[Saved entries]
===

-- pv_equiv track=rewrite | github.com/PlutoCtx/CompetitionsIn2023 | SoftArch/20230523/find_words.py | convert_test_type_to_difficulty_level
-- ===== SOURCE A (Python) =====
-- def convert_test_type_to_difficulty_level(d):
--     """
--     对原本的单词库中的单词进行难度评级
--     :param d: 存储了单词库pickle文件中的单词的字典
--     :return:
--     """
--     result = {}
--     L = list(d.keys())  # in d, we have test types (e.g., CET4,CET6,BBC) for each word
--
--     for k in L:
--         if 'CET4' in d[k]:
--             result[k] = 4  # CET4 word has level 4
--         elif 'OXFORD3000' in d[k]:
--             result[k] = 5
--         elif 'CET6' in d[k] or 'GRADUATE' in d[k]:
--             result[k] = 6
--         elif 'OXFORD5000' in d[k] or 'IELTS' in d[k]:
--             result[k] = 7
--         elif 'BBC' in d[k]:
--             result[k] = 8
--
--     return result  # {'apple': 4, ...}
-- ===== SOURCE B (Python) =====
-- # B: instead of a per-word elif cascade, invert the mapping: a flat tag->level
-- # dict; a word's level is the MINIMUM level of its recognised tags (correct
-- # because the cascade's priority order coincides with increasing level).
-- TAG_LEVEL = {'CET4': 4, 'OXFORD3000': 5, 'CET6': 6, 'GRADUATE': 6,
--              'OXFORD5000': 7, 'IELTS': 7, 'BBC': 8}
--
--
-- def convert_test_type_to_difficulty_level(d):
--     result = {}
--     for word, tags in d.items():
--         levels = [TAG_LEVEL[t] for t in tags if t in TAG_LEVEL]
--         if levels:
--             result[word] = min(levels)
--     return result
-- ===== Notes on version B (the rewrite author's own statement) =====
-- stated objective: alternative
-- what changed: Instead of A's five-branch priority cascade (first matching group wins), B inverts the rules into a flat tag->level dictionary and assigns each word the minimum level over its recognised tags; this is equivalent because the cascade's priority order coincides with strictly increasing levels.
import Mathlib
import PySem

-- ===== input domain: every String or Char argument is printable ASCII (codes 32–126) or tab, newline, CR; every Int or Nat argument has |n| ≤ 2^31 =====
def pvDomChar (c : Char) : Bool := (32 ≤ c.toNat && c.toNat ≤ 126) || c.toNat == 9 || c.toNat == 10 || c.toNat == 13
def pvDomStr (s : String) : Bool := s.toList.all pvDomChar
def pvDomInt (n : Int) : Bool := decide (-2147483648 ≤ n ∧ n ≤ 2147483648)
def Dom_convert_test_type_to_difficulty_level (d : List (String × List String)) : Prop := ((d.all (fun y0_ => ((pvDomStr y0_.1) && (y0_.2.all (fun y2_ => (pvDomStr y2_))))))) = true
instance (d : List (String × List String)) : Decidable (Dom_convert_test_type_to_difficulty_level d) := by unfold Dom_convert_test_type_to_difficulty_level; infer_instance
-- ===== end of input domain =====

-- B inverts A's priority cascade into a flat tag→level dictionary and takes the
-- MINIMUM level over a word's recognised tags (objective: alternative; equivalent
-- because the cascade's priority order coincides with increasing levels).

-- ===== PORT A =====
def convert_test_type_to_difficulty_level (d : List (String × List String)) : List (String × Int) :=
  let dd := PySem.Dict.ofList d
  let L := dd.keys
  (L.foldl (fun result k =>
      let tags := dd.getD k []
      if tags.contains "CET4" then result.insert k (4 : Int)
      else if tags.contains "OXFORD3000" then result.insert k 5
      else if tags.contains "CET6" || tags.contains "GRADUATE" then result.insert k 6
      else if tags.contains "OXFORD5000" || tags.contains "IELTS" then result.insert k 7
      else if tags.contains "BBC" then result.insert k 8
      else result)
    PySem.Dict.empty).items

-- ===== PORT B =====
def pvTagLevel : PySem.Dict String Int :=
  PySem.Dict.ofList [("CET4", 4), ("OXFORD3000", 5), ("CET6", 6), ("GRADUATE", 6),
                     ("OXFORD5000", 7), ("IELTS", 7), ("BBC", 8)]

def convert_test_type_to_difficulty_level_alt (d : List (String × List String)) : List (String × Int) :=
  let dd := PySem.Dict.ofList d
  (dd.items.foldl (fun result p =>
      let levels := p.2.filterMap (fun t => pvTagLevel.get? t)
      match PySem.List.min? levels (fun x => x) with
      | some m => result.insert p.1 m
      | none => result)
    PySem.Dict.empty).items

-- ===== PRECONDITION & SPEC =====
def Spec_convert_test_type_to_difficulty_level (d : List (String × List String)) (out : List (String × Int)) : Prop := out = convert_test_type_to_difficulty_level_alt d
instance (d : List (String × List String)) (out : List (String × Int)) : Decidable (Spec_convert_test_type_to_difficulty_level d out) := by unfold Spec_convert_test_type_to_difficulty_level; infer_instance

-- ===== CLAIM (what is proved, stated in full; the proofs are below) =====
def Claim_equal_convert_test_type_to_difficulty_level : Prop := ∀ (d : List (String × List String)), Dom_convert_test_type_to_difficulty_level d → Spec_convert_test_type_to_difficulty_level d (convert_test_type_to_difficulty_level d)

-- ===== LEMMAS AND PROOFS =====

-- the minimum of a list that contains v and whose every element is ≥ v is v
theorem pv_min_eq (L : List Int) (v : Int) (hv : v ∈ L) (hle : ∀ x ∈ L, v ≤ x) :
    PySem.List.min? L (fun x => x) = some v := by
  cases h : PySem.List.min? L (fun x => x) with
  | none =>
      rw [PySem.List.min?_eq_none_iff] at h
      simp [h] at hv
  | some m =>
      have hm : m ∈ L := PySem.List.min?_mem h
      have h1 : m ≤ v := PySem.List.min?_isMin h v hv
      have h2 : v ≤ m := hle m hm
      exact congrArg some (le_antisymm h1 h2)

-- pointwise value of the tag→level dictionary
theorem pv_get_eq (t : String) : pvTagLevel.get? t =
    if t = "CET4" then some 4 else if t = "OXFORD3000" then some 5
    else if t = "CET6" then some 6 else if t = "GRADUATE" then some 6
    else if t = "OXFORD5000" then some 7 else if t = "IELTS" then some 7
    else if t = "BBC" then some 8 else none := by
  have hitems : pvTagLevel.items = [("CET4", 4), ("OXFORD3000", 5), ("CET6", 6), ("GRADUATE", 6),
      ("OXFORD5000", 7), ("IELTS", 7), ("BBC", 8)] := rfl
  simp [PySem.Dict.get?, hitems, List.find?]
  split_ifs <;> simp_all [beq_eq_decide, eq_comm]

-- membership in B's level list, characterised by which tags occur
theorem pv_mem_levels (tags : List String) (x : Int) :
    x ∈ tags.filterMap (fun t => pvTagLevel.get? t) ↔
      (x = 4 ∧ "CET4" ∈ tags) ∨ (x = 5 ∧ "OXFORD3000" ∈ tags) ∨
      (x = 6 ∧ ("CET6" ∈ tags ∨ "GRADUATE" ∈ tags)) ∨
      (x = 7 ∧ ("OXFORD5000" ∈ tags ∨ "IELTS" ∈ tags)) ∨
      (x = 8 ∧ "BBC" ∈ tags) := by
  rw [List.mem_filterMap]
  constructor
  · rintro ⟨t, ht, hget⟩
    rw [pv_get_eq] at hget
    split_ifs at hget with h1 h2 h3 h4 h5 h6 h7 <;> simp_all
  · rintro (⟨hx, ht⟩ | ⟨hx, ht⟩ | ⟨hx, ht | ht⟩ | ⟨hx, ht | ht⟩ | ⟨hx, ht⟩) <;>
      subst hx <;> exact ⟨_, ht, rfl⟩

-- per-item agreement between A's cascade and B's minimum-of-levels step
theorem pv_step_agree (tags : List String) (k : String) (acc : PySem.Dict String Int) :
    (if tags.contains "CET4" then acc.insert k (4 : Int)
      else if tags.contains "OXFORD3000" then acc.insert k 5
      else if tags.contains "CET6" || tags.contains "GRADUATE" then acc.insert k 6
      else if tags.contains "OXFORD5000" || tags.contains "IELTS" then acc.insert k 7
      else if tags.contains "BBC" then acc.insert k 8
      else acc)
    = match PySem.List.min? (tags.filterMap (fun t => pvTagLevel.get? t)) (fun x => x) with
      | some m => acc.insert k m
      | none => acc := by
  simp only [List.contains_eq_mem, decide_eq_true_eq, Bool.or_eq_true]
  split_ifs with h1 h2 h3 h4 h5
  · rw [pv_min_eq _ 4 ((pv_mem_levels tags 4).2 (by tauto))
      (by intro x hx; rcases (pv_mem_levels tags x).1 hx with ⟨h,_⟩|⟨h,_⟩|⟨h,_⟩|⟨h,_⟩|⟨h,_⟩ <;> omega)]
  · rw [pv_min_eq _ 5 ((pv_mem_levels tags 5).2 (by tauto))
      (by intro x hx; rcases (pv_mem_levels tags x).1 hx with ⟨h,hm⟩|⟨h,_⟩|⟨h,_⟩|⟨h,_⟩|⟨h,_⟩ <;> first | omega | exact absurd hm h1)]
  · rw [pv_min_eq _ 6 ((pv_mem_levels tags 6).2 (by tauto))
      (by intro x hx; rcases (pv_mem_levels tags x).1 hx with ⟨h,hm⟩|⟨h,hm⟩|⟨h,_⟩|⟨h,_⟩|⟨h,_⟩ <;> first | omega | exact absurd hm h1 | exact absurd hm h2)]
  · rw [pv_min_eq _ 7 ((pv_mem_levels tags 7).2 (by tauto))
      (by intro x hx; rcases (pv_mem_levels tags x).1 hx with ⟨h,hm⟩|⟨h,hm⟩|⟨h,hm⟩|⟨h,_⟩|⟨h,_⟩ <;> first | omega | exact absurd hm h1 | exact absurd hm h2 | (exact absurd hm h3))]
  · rw [pv_min_eq _ 8 ((pv_mem_levels tags 8).2 (by tauto))
      (by intro x hx; rcases (pv_mem_levels tags x).1 hx with ⟨h,hm⟩|⟨h,hm⟩|⟨h,hm⟩|⟨h,hm⟩|⟨h,_⟩ <;> first | omega | exact absurd hm h1 | exact absurd hm h2 | exact absurd hm h3 | exact absurd hm h4)]
  · have : tags.filterMap (fun t => pvTagLevel.get? t) = [] := by
      rw [List.filterMap_eq_nil_iff]
      intro t ht
      rcases em (pvTagLevel.get? t = none) with h | h
      · exact h
      · exfalso
        rcases Option.ne_none_iff_exists'.1 h with ⟨x, hx⟩
        rcases (pv_mem_levels tags x).1 (List.mem_filterMap.2 ⟨t, ht, hx⟩) with
          ⟨_,hm⟩|⟨_,hm⟩|⟨_,hm⟩|⟨_,hm⟩|⟨_,hm⟩ <;> tauto
    rw [this]
    simp [PySem.List.min?]

-- ===== VERDICT (by name: the statement is the Claim_ definition above) =====
theorem convert_test_type_to_difficulty_level_spec : Claim_equal_convert_test_type_to_difficulty_level := by
  intro d _
  unfold Spec_convert_test_type_to_difficulty_level
  unfold convert_test_type_to_difficulty_level convert_test_type_to_difficulty_level_alt
  simp only []
  set dd := PySem.Dict.ofList d with hdd
  have hnd : dd.keys.Nodup := PySem.Dict.nodup_keys_ofList d
  have hkeys : dd.keys = dd.items.map (·.1) := rfl
  rw [hkeys, List.foldl_map]
  congr 1
  apply PySem.List.foldl_congr_mem'
  intro p hp acc
  have hget : dd.getD p.1 [] = p.2 :=
    PySem.Dict.getD_of_mem_items (d := dd) (k := p.1) (v := p.2) (d0 := []) (by simpa using hp) hnd
  simp only [hget]
  exact pv_step_agree p.2 p.1 acc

===

GOAL OF THE EXERCISE> Could you retype exactly the lines above, starting at the line that contains "let levels := p.2.filterMap" and ending at the line that contains "have hm : m", and nothing more?

TASK SOLUTION>
      let levels := p.2.filterMap (fun t => pvTagLevel.get? t)
      match PySem.List.min? levels (fun x => x) with
      | some m => result.insert p.1 m
      | none => result)
    PySem.Dict.empty).items

-- ===== PRECONDITION & SPEC =====
def Spec_convert_test_type_to_difficulty_level (d : List (String × List String)) (out : List (String × Int)) : Prop := out = convert_test_type_to_difficulty_level_alt d
instance (d : List (String × List String)) (out : List (String × Int)) : Decidable (Spec_convert_test_type_to_difficulty_level d out) := by unfold Spec_convert_test_type_to_difficulty_level; infer_instance

-- ===== CLAIM (what is proved, stated in full; the proofs are below) =====
def Claim_equal_convert_test_type_to_difficulty_level : Prop := ∀ (d : List (String × List String)), Dom_convert_test_type_to_difficulty_level d → Spec_convert_test_type_to_difficulty_level d (convert_test_type_to_difficulty_level d)

-- ===== LEMMAS AND PROOFS =====

-- the minimum of a list that contains v and whose every element is ≥ v is v
theorem pv_min_eq (L : List Int) (v : Int) (hv : v ∈ L) (hle : ∀ x ∈ L, v ≤ x) :
    PySem.List.min? L (fun x => x) = some v := by
  cases h : PySem.List.min? L (fun x => x) with
  | none =>
      rw [PySem.List.min?_eq_none_iff] at h
      simp [h] at hv
  | some m =>
      have hm : m ∈ L := PySem.List.min?_mem h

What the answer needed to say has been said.